§ TASK BRIEF: Copy out, from the entries below, each line that holds the string "intro".

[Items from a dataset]
------------

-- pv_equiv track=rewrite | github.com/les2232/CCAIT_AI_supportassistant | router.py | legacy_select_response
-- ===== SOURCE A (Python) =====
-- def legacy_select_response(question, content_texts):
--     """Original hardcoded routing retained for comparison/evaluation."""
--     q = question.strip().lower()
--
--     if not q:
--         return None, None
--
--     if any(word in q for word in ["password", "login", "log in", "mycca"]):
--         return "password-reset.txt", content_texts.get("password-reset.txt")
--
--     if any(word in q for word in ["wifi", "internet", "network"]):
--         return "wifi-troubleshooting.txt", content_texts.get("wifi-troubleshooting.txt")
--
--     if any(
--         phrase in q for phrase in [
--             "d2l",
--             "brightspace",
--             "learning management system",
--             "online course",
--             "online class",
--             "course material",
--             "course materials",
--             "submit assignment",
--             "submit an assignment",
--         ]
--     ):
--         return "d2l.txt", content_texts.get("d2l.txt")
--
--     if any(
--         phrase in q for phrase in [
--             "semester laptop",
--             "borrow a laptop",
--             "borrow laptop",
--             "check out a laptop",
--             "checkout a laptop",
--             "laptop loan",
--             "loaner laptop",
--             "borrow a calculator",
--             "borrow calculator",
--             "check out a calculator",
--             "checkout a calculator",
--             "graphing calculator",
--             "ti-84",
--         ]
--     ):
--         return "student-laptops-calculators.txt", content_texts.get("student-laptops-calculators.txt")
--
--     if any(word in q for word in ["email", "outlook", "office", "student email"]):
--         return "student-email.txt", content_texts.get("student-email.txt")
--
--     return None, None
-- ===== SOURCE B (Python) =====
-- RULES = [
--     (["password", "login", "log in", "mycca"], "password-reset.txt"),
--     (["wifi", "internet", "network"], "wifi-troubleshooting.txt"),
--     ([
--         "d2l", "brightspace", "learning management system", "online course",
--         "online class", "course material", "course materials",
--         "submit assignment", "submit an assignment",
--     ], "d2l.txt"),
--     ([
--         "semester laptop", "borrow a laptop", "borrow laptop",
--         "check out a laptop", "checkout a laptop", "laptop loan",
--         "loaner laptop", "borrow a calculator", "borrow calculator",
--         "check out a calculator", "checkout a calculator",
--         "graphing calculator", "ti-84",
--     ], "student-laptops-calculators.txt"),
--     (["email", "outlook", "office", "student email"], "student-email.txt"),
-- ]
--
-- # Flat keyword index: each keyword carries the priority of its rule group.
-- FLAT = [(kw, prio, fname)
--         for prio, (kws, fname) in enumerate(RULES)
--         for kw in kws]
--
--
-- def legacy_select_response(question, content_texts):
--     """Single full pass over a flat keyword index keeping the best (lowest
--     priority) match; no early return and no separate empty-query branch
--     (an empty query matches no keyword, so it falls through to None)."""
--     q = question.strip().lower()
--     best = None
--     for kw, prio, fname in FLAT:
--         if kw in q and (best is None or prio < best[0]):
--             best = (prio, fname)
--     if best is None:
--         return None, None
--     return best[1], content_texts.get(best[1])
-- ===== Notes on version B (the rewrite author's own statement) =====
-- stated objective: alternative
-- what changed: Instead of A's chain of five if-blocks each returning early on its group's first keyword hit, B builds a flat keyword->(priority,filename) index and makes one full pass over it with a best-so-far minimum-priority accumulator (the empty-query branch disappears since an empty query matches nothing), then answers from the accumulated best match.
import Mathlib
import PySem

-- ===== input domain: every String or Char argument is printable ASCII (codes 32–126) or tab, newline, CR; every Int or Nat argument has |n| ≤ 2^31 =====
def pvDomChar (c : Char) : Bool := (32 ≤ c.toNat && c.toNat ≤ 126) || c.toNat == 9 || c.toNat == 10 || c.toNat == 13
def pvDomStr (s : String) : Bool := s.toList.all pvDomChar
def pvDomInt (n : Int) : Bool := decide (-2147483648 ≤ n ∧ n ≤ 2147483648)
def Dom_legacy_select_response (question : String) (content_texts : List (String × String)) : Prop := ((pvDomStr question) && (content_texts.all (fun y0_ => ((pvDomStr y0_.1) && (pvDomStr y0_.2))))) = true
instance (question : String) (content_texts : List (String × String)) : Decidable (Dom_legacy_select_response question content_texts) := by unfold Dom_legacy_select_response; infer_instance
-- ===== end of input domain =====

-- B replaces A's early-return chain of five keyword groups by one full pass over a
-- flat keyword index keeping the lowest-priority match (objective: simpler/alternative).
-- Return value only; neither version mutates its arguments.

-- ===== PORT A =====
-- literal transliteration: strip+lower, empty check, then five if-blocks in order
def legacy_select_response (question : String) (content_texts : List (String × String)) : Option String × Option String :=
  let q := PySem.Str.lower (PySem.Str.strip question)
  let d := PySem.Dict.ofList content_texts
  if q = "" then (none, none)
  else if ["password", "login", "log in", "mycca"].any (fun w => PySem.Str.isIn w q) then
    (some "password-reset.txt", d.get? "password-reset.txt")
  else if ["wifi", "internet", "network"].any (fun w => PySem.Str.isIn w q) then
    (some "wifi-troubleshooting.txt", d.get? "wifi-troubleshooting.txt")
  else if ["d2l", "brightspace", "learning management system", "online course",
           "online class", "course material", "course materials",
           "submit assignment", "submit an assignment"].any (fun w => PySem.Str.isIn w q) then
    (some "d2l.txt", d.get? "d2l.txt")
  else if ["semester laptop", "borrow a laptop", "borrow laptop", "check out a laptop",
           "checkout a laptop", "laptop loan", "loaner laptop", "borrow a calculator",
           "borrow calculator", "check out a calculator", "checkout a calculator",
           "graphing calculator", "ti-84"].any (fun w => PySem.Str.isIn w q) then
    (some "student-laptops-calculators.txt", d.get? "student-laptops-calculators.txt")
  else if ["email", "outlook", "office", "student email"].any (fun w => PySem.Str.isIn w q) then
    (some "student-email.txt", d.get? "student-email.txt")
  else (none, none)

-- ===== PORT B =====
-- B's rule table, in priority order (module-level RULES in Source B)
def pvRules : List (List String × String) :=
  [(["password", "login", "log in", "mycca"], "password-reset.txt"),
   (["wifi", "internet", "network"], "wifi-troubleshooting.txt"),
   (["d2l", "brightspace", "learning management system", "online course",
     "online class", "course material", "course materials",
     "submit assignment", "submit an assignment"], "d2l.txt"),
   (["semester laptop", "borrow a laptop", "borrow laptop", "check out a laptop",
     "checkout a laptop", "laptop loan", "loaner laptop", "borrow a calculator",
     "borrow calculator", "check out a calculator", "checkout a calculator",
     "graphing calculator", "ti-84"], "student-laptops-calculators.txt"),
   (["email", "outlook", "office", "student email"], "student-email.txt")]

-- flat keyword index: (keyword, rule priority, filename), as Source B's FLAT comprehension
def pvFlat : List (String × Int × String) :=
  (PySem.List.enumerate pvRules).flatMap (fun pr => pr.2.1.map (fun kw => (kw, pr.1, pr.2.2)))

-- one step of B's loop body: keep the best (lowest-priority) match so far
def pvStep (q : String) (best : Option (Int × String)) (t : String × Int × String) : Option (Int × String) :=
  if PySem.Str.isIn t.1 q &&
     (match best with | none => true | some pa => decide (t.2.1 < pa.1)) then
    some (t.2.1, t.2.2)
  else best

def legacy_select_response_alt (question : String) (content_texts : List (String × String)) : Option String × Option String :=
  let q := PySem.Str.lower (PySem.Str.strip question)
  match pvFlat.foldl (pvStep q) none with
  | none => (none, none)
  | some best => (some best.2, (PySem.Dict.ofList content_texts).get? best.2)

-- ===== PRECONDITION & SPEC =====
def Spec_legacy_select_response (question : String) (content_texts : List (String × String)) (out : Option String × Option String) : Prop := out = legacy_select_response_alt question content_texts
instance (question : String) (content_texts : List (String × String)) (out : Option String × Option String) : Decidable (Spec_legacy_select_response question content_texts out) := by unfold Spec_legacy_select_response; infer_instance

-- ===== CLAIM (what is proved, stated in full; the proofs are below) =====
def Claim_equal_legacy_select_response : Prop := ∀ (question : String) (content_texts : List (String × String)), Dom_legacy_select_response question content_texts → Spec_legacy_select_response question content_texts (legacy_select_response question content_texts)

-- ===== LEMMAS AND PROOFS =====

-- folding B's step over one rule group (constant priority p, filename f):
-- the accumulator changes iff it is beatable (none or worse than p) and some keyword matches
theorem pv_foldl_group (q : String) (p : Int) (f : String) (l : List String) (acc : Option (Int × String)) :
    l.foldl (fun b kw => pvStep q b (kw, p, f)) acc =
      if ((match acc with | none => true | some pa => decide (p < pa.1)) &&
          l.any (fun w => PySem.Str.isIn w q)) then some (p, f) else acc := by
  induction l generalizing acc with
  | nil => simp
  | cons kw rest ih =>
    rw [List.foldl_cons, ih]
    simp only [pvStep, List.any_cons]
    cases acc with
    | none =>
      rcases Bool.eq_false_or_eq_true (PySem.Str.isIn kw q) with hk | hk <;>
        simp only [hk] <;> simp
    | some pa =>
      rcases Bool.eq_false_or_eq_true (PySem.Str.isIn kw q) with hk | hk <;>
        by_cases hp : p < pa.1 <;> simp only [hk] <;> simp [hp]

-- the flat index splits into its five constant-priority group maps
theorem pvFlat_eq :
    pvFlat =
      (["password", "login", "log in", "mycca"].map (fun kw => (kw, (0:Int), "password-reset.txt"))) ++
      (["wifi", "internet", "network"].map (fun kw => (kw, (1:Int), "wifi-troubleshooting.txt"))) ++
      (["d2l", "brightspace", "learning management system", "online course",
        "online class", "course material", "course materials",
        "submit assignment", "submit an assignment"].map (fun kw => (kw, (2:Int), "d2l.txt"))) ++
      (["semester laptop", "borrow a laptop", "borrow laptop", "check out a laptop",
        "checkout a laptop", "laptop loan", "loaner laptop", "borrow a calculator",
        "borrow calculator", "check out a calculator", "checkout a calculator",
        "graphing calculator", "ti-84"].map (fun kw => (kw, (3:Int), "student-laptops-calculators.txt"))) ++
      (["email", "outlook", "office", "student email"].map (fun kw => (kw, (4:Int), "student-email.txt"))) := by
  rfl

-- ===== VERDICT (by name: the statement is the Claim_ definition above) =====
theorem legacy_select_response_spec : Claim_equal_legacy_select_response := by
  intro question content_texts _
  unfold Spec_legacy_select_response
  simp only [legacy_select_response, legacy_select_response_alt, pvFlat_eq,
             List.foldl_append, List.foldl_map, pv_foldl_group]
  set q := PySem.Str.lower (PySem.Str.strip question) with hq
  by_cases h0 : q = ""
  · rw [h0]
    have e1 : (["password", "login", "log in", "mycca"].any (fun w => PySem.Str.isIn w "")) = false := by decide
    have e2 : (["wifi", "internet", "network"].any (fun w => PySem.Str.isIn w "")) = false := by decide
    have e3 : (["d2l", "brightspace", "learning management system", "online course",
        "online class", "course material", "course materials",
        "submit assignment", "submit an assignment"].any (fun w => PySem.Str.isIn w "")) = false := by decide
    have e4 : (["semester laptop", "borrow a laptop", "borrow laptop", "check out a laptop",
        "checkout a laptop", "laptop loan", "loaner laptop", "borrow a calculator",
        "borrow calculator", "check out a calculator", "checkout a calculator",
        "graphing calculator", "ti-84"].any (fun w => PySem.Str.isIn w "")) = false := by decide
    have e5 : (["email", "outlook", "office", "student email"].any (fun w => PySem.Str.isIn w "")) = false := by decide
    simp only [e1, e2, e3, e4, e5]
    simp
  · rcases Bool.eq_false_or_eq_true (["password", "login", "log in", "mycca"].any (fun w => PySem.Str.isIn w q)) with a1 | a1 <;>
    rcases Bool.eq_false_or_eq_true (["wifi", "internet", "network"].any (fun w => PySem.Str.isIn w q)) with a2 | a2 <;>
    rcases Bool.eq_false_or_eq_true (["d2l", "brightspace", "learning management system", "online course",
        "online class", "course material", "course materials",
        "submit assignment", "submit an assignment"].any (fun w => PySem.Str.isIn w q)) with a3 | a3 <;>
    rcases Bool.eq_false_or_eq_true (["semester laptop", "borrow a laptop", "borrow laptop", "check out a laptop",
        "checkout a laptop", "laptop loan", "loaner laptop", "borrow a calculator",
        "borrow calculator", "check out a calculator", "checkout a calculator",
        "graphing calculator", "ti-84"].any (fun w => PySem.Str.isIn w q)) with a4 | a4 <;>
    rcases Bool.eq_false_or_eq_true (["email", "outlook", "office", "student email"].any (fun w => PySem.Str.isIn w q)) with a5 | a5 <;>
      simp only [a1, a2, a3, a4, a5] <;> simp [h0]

------------

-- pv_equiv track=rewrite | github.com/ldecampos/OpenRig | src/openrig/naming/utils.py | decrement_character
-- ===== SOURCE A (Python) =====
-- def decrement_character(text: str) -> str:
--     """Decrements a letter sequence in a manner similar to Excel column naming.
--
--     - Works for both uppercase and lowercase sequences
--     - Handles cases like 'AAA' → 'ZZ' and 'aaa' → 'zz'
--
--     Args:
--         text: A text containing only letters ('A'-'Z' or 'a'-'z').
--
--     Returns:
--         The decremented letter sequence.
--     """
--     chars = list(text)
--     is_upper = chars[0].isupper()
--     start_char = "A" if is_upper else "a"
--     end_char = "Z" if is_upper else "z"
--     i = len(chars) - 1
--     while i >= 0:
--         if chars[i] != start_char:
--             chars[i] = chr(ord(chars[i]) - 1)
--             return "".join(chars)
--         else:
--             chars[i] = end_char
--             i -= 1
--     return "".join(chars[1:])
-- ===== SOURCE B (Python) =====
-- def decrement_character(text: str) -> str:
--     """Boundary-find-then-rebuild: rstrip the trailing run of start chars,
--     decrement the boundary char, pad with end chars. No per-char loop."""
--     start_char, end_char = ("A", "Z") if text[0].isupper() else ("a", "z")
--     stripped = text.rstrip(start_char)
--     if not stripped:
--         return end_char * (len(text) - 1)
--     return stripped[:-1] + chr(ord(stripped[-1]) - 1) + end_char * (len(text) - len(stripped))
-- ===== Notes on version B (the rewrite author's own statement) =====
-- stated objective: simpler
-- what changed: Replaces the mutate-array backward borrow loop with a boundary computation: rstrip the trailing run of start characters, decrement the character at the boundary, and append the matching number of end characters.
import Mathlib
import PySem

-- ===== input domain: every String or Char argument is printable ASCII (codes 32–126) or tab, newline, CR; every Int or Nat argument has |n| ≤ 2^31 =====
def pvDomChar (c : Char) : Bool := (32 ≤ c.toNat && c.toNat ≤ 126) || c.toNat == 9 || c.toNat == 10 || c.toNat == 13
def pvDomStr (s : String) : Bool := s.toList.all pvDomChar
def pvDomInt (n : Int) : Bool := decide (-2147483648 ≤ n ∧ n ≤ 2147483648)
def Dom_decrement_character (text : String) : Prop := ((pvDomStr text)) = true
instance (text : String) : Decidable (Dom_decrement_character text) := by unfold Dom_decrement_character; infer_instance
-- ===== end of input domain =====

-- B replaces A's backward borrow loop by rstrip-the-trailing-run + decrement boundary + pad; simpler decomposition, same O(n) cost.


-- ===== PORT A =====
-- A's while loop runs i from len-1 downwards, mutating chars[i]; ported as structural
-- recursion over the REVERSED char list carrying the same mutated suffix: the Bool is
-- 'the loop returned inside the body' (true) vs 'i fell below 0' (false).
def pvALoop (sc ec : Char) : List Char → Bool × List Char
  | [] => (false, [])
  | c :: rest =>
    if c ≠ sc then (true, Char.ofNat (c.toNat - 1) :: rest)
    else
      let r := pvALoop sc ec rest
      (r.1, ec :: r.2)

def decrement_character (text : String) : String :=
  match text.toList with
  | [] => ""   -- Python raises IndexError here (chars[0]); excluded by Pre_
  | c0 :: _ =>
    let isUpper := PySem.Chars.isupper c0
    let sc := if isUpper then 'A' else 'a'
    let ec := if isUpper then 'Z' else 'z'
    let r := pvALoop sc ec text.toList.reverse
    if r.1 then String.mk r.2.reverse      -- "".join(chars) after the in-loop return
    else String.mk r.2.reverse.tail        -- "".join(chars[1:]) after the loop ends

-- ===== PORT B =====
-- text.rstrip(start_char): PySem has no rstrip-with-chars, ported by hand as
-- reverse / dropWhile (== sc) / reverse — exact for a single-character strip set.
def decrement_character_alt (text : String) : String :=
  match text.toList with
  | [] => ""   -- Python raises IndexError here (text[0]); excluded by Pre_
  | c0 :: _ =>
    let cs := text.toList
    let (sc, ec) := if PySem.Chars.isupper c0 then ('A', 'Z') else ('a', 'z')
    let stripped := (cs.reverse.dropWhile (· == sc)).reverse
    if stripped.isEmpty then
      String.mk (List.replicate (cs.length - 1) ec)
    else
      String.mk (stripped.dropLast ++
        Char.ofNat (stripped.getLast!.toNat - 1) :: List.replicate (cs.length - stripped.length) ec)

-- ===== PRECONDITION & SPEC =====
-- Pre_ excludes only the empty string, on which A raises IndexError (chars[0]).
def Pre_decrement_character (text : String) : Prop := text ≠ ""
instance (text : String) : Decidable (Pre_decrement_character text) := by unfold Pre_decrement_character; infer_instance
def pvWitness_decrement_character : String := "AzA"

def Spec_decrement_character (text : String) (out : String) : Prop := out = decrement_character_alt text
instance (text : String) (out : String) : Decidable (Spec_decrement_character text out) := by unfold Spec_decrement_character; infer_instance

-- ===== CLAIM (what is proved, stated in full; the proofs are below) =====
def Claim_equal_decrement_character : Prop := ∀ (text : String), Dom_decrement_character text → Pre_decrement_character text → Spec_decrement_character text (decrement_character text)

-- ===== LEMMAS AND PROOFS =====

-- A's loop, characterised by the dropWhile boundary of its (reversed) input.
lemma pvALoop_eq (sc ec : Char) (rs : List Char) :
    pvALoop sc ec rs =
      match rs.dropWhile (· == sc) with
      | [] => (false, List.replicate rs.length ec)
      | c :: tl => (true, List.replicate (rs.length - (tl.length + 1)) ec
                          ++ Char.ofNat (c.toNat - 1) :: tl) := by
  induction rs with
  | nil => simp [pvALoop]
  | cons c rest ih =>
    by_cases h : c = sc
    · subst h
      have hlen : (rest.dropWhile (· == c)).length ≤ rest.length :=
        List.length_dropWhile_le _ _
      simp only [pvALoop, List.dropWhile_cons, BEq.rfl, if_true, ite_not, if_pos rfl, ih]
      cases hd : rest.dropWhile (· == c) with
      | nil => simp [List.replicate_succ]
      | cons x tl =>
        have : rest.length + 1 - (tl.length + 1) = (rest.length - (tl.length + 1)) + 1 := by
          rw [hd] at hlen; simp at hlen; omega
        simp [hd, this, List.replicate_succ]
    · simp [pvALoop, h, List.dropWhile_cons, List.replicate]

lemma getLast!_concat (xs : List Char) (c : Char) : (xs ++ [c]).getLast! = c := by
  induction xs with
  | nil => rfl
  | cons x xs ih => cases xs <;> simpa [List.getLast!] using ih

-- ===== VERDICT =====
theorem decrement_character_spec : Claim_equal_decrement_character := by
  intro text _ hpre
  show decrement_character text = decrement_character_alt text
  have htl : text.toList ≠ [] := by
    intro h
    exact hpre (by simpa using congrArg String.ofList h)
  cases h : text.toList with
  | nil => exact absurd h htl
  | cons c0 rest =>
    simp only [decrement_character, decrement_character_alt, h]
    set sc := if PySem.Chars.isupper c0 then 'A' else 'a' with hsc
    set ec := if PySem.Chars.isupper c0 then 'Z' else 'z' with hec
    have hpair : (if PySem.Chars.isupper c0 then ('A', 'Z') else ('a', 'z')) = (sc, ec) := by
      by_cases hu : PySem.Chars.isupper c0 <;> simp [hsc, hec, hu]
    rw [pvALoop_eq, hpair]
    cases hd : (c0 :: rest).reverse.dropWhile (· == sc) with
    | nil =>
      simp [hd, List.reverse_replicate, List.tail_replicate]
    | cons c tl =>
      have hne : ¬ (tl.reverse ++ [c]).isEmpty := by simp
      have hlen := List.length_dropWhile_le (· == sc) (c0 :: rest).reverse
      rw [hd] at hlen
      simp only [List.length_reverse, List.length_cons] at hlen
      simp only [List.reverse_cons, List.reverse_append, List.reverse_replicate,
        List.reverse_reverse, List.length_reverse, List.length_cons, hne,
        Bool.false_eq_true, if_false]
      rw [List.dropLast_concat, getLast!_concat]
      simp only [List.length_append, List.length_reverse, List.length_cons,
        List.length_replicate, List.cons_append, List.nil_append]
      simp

------------

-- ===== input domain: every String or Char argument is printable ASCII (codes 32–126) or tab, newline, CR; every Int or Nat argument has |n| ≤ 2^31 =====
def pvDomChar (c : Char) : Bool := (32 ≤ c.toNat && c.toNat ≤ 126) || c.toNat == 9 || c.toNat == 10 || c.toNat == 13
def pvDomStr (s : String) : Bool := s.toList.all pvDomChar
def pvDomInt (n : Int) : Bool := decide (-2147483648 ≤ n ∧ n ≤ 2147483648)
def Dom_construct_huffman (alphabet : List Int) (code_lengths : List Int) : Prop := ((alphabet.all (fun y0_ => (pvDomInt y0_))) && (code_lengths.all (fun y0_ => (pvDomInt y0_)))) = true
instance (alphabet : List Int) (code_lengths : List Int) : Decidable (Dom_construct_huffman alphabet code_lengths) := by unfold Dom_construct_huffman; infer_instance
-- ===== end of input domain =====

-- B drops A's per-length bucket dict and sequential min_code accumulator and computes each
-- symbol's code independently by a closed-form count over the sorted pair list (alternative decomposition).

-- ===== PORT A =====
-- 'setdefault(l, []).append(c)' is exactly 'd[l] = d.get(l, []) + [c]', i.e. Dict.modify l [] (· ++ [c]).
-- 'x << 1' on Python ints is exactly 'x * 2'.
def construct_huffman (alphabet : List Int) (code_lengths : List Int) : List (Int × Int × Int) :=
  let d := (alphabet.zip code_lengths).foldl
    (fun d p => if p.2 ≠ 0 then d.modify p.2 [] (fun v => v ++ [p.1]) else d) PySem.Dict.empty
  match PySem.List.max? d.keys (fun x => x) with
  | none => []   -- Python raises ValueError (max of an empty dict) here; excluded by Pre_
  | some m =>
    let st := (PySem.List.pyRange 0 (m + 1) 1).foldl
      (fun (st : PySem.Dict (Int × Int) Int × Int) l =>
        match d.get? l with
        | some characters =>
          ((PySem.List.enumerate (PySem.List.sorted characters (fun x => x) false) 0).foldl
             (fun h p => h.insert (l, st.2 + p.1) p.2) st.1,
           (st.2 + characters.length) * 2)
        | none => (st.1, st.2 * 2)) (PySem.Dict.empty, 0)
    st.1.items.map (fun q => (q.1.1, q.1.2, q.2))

------------

§ SOLUTION FOR THIS TASK:
  intro question content_texts _
  intro text _ hpre
    intro h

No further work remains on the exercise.